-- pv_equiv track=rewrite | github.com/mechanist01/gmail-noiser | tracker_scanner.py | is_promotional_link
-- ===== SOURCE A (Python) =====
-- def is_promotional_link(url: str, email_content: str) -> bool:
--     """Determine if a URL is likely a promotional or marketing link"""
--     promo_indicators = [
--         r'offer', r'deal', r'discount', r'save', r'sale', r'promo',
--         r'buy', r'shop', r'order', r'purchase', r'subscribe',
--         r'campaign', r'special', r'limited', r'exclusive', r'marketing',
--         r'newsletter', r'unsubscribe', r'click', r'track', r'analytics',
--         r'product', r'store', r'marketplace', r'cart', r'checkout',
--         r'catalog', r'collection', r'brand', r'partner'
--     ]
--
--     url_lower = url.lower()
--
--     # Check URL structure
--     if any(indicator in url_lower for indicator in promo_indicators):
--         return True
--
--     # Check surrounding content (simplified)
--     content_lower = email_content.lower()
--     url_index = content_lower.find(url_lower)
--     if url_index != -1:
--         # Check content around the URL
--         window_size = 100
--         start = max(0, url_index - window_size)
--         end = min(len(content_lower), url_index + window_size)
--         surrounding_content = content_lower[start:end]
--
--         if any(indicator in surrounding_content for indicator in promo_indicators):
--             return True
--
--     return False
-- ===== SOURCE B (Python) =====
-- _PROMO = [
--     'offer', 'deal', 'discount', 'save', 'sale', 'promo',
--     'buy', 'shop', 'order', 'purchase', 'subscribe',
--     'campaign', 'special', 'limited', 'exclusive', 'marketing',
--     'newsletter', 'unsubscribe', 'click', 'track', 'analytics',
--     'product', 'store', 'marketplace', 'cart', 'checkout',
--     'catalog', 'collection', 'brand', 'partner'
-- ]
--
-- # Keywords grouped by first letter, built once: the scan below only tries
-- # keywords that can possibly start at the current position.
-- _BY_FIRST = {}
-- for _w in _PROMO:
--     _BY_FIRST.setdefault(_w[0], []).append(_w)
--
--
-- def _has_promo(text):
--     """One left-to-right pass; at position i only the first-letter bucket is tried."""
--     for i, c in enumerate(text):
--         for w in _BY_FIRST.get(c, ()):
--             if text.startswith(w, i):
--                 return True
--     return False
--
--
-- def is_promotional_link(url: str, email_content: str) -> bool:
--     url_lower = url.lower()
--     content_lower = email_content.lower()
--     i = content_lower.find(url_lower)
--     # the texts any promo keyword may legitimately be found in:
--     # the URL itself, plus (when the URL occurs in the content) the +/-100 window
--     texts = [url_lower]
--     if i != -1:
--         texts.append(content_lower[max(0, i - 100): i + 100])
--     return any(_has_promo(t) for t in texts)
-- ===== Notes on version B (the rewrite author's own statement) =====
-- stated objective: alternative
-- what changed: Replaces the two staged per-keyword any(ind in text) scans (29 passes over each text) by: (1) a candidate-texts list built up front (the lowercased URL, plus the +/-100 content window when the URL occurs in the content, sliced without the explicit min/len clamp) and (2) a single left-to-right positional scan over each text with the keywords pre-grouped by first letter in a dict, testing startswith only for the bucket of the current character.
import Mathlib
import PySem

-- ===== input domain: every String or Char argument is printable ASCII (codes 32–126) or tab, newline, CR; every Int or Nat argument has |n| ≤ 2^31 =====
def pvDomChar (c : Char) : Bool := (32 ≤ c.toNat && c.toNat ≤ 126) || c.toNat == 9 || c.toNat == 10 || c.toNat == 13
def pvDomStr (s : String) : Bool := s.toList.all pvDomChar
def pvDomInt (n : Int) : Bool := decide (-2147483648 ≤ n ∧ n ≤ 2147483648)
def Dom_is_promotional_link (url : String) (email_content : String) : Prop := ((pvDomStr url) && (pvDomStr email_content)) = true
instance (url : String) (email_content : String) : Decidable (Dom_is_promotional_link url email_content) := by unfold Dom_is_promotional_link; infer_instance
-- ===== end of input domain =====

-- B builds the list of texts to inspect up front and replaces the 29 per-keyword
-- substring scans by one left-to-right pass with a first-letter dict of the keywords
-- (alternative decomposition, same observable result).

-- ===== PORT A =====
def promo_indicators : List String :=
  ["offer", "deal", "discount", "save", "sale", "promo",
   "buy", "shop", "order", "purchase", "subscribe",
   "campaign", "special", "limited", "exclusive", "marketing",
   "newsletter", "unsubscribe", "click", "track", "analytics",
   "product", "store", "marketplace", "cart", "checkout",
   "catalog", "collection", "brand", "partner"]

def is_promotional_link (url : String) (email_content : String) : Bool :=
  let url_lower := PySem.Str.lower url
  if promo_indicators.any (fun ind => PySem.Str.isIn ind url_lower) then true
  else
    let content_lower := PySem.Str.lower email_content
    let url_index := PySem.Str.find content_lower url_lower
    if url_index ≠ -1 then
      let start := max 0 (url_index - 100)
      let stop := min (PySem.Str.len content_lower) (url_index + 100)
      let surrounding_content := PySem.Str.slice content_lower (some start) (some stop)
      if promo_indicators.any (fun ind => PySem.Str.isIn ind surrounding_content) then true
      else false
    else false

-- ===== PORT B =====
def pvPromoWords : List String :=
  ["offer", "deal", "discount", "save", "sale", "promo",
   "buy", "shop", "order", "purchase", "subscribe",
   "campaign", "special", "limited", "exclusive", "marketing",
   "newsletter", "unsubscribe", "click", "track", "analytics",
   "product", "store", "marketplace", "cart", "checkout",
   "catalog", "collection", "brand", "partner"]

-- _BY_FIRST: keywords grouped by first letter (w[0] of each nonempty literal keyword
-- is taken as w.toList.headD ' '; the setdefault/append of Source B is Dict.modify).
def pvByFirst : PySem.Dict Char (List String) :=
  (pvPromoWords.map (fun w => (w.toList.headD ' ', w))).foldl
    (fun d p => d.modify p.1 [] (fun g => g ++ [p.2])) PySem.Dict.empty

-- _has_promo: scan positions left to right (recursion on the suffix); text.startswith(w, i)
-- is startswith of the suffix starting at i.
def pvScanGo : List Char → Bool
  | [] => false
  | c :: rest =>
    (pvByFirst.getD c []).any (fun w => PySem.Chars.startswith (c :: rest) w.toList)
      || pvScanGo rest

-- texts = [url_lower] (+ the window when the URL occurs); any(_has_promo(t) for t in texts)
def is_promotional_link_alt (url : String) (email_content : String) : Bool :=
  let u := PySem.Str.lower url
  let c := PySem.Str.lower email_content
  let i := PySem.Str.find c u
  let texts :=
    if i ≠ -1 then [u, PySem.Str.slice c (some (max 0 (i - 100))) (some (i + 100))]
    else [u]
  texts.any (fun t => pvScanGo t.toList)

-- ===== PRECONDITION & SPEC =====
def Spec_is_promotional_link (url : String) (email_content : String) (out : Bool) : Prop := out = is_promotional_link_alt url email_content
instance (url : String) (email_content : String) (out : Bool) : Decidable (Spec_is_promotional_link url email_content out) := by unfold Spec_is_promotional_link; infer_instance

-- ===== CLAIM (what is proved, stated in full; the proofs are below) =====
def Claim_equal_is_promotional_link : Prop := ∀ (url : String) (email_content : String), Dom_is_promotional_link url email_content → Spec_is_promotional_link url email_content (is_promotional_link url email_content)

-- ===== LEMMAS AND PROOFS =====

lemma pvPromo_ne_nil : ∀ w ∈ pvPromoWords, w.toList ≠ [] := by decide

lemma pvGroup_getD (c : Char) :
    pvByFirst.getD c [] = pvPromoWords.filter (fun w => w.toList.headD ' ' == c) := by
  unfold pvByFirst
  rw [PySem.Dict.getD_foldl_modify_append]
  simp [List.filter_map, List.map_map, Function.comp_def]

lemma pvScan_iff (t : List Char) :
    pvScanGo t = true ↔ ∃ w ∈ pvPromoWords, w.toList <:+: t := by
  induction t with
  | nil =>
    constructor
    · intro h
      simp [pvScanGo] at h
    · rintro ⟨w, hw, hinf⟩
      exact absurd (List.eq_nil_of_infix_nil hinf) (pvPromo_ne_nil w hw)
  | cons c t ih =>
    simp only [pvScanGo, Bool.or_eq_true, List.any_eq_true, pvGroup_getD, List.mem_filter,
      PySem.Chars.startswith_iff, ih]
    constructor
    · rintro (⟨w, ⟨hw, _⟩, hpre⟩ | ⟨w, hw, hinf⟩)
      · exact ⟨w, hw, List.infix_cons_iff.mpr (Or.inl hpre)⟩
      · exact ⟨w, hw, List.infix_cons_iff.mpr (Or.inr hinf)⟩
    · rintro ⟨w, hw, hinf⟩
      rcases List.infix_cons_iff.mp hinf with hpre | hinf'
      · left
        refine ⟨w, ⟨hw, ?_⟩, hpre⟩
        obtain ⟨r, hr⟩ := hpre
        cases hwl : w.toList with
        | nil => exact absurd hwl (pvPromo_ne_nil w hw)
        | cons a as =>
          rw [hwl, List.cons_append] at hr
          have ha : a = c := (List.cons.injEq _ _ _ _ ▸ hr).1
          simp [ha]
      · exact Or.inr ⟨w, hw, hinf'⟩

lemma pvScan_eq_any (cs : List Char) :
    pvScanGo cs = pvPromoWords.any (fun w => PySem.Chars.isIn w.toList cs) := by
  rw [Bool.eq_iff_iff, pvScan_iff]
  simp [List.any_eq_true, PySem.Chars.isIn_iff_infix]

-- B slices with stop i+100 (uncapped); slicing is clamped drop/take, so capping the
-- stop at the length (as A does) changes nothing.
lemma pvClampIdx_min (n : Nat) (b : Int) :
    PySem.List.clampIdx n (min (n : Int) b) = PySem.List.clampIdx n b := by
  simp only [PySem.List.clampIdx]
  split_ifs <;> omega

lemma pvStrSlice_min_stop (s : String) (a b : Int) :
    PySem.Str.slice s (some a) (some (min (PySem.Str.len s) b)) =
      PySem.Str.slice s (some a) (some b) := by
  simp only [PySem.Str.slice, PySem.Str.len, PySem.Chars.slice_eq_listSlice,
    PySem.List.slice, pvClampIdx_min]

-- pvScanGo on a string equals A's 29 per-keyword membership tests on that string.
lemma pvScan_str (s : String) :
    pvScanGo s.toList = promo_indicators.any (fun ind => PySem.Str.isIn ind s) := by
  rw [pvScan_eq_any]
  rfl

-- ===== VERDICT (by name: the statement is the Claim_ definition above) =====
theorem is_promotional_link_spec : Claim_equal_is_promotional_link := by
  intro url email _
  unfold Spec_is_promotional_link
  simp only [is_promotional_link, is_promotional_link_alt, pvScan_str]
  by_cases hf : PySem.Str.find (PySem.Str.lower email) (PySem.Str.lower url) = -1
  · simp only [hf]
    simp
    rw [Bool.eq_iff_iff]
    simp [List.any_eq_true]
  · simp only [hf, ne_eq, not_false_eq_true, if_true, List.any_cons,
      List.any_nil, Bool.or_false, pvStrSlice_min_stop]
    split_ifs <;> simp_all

**INSTRUCTIONS FOR THE TASK:** Each line in the data that holds the string "marketplace" must be returned.

**THE ANSWER:**
--         r'product', r'store', r'marketplace', r'cart', r'checkout',
--     'product', 'store', 'marketplace', 'cart', 'checkout',
   "product", "store", "marketplace", "cart", "checkout",
   "product", "store", "marketplace", "cart", "checkout",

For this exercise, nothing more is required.